Locate the string "only" in the listing below. Copy every line where it is found.

=== Section Start ===

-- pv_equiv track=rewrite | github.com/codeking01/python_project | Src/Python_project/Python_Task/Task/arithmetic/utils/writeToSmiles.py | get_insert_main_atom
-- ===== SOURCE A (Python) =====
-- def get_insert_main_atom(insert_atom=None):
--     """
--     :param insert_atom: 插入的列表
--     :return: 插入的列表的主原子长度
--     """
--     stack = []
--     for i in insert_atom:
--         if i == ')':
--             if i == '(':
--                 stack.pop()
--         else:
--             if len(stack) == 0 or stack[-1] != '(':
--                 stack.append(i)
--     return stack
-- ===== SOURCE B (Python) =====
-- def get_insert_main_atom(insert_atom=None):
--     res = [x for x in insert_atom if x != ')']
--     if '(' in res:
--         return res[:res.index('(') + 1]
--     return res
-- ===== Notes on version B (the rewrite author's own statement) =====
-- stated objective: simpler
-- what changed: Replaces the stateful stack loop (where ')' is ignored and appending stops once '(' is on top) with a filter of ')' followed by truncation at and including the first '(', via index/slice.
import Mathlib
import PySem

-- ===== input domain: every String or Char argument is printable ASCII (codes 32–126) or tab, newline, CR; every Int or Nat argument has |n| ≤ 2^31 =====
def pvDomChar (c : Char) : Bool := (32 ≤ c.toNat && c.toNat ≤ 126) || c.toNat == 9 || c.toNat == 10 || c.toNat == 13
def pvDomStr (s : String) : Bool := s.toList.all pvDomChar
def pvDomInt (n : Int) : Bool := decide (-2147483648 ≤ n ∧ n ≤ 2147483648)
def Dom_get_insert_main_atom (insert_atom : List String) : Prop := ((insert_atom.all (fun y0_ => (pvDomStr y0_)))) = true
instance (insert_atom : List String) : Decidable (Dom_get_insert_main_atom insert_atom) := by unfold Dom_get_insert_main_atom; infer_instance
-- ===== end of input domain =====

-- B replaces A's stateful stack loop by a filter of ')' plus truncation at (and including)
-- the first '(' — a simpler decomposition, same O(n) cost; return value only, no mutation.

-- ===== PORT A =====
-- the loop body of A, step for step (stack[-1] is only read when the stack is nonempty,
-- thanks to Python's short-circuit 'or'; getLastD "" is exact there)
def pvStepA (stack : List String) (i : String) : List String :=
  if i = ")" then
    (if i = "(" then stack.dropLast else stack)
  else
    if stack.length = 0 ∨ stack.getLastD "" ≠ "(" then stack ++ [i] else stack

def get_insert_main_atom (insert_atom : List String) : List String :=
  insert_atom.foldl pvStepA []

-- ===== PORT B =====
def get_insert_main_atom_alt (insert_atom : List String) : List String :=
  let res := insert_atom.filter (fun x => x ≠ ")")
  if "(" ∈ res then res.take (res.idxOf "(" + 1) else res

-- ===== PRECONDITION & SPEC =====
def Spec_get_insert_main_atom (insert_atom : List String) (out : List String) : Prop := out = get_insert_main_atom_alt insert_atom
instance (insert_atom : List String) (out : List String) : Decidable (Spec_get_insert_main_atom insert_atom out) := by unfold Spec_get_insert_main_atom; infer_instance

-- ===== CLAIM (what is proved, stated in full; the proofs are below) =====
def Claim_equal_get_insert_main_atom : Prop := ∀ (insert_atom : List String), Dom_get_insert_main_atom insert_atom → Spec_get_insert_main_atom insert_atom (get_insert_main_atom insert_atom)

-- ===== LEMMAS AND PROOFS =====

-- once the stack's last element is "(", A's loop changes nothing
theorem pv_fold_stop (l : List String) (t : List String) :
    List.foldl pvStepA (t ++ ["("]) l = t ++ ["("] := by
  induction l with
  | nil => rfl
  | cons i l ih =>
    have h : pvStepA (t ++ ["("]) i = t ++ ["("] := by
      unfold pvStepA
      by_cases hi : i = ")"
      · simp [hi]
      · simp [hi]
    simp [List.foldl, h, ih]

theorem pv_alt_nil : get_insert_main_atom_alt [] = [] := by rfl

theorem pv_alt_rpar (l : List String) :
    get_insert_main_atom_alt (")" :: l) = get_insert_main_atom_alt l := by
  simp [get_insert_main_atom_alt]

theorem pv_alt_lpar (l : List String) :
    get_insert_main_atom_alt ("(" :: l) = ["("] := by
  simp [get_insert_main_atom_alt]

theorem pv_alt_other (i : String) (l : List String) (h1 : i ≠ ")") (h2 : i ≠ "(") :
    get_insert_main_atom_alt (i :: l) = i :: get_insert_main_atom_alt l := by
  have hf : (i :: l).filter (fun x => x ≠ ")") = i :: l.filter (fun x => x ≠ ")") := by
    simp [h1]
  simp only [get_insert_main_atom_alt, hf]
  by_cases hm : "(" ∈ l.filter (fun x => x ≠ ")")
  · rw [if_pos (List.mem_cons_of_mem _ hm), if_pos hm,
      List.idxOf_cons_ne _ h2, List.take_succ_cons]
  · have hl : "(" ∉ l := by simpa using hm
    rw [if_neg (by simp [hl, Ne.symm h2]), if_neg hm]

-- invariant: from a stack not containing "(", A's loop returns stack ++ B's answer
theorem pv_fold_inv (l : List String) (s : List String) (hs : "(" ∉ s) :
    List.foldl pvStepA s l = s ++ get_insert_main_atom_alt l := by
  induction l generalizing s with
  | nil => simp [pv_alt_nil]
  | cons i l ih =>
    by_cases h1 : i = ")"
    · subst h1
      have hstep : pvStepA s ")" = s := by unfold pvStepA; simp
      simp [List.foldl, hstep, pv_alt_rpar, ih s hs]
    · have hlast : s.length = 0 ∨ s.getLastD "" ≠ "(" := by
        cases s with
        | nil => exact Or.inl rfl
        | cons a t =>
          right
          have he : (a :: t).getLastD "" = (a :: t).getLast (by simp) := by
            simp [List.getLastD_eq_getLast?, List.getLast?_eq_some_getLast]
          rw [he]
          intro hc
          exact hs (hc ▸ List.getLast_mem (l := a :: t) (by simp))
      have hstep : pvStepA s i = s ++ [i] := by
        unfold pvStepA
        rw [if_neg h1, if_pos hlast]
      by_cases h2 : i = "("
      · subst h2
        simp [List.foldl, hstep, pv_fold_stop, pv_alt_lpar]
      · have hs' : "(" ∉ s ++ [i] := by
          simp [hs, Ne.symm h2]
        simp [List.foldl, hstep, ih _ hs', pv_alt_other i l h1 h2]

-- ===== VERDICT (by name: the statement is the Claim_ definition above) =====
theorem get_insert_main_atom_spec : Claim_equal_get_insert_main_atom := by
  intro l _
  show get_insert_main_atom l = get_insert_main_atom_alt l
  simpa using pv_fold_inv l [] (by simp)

=== Section End ===

### OUTPUT FOR THIS EXERCISE
-- the first '(' — a simpler decomposition, same O(n) cost; return value only, no mutation.
-- the loop body of A, step for step (stack[-1] is only read when the stack is nonempty,
  simp only [get_insert_main_atom_alt, hf]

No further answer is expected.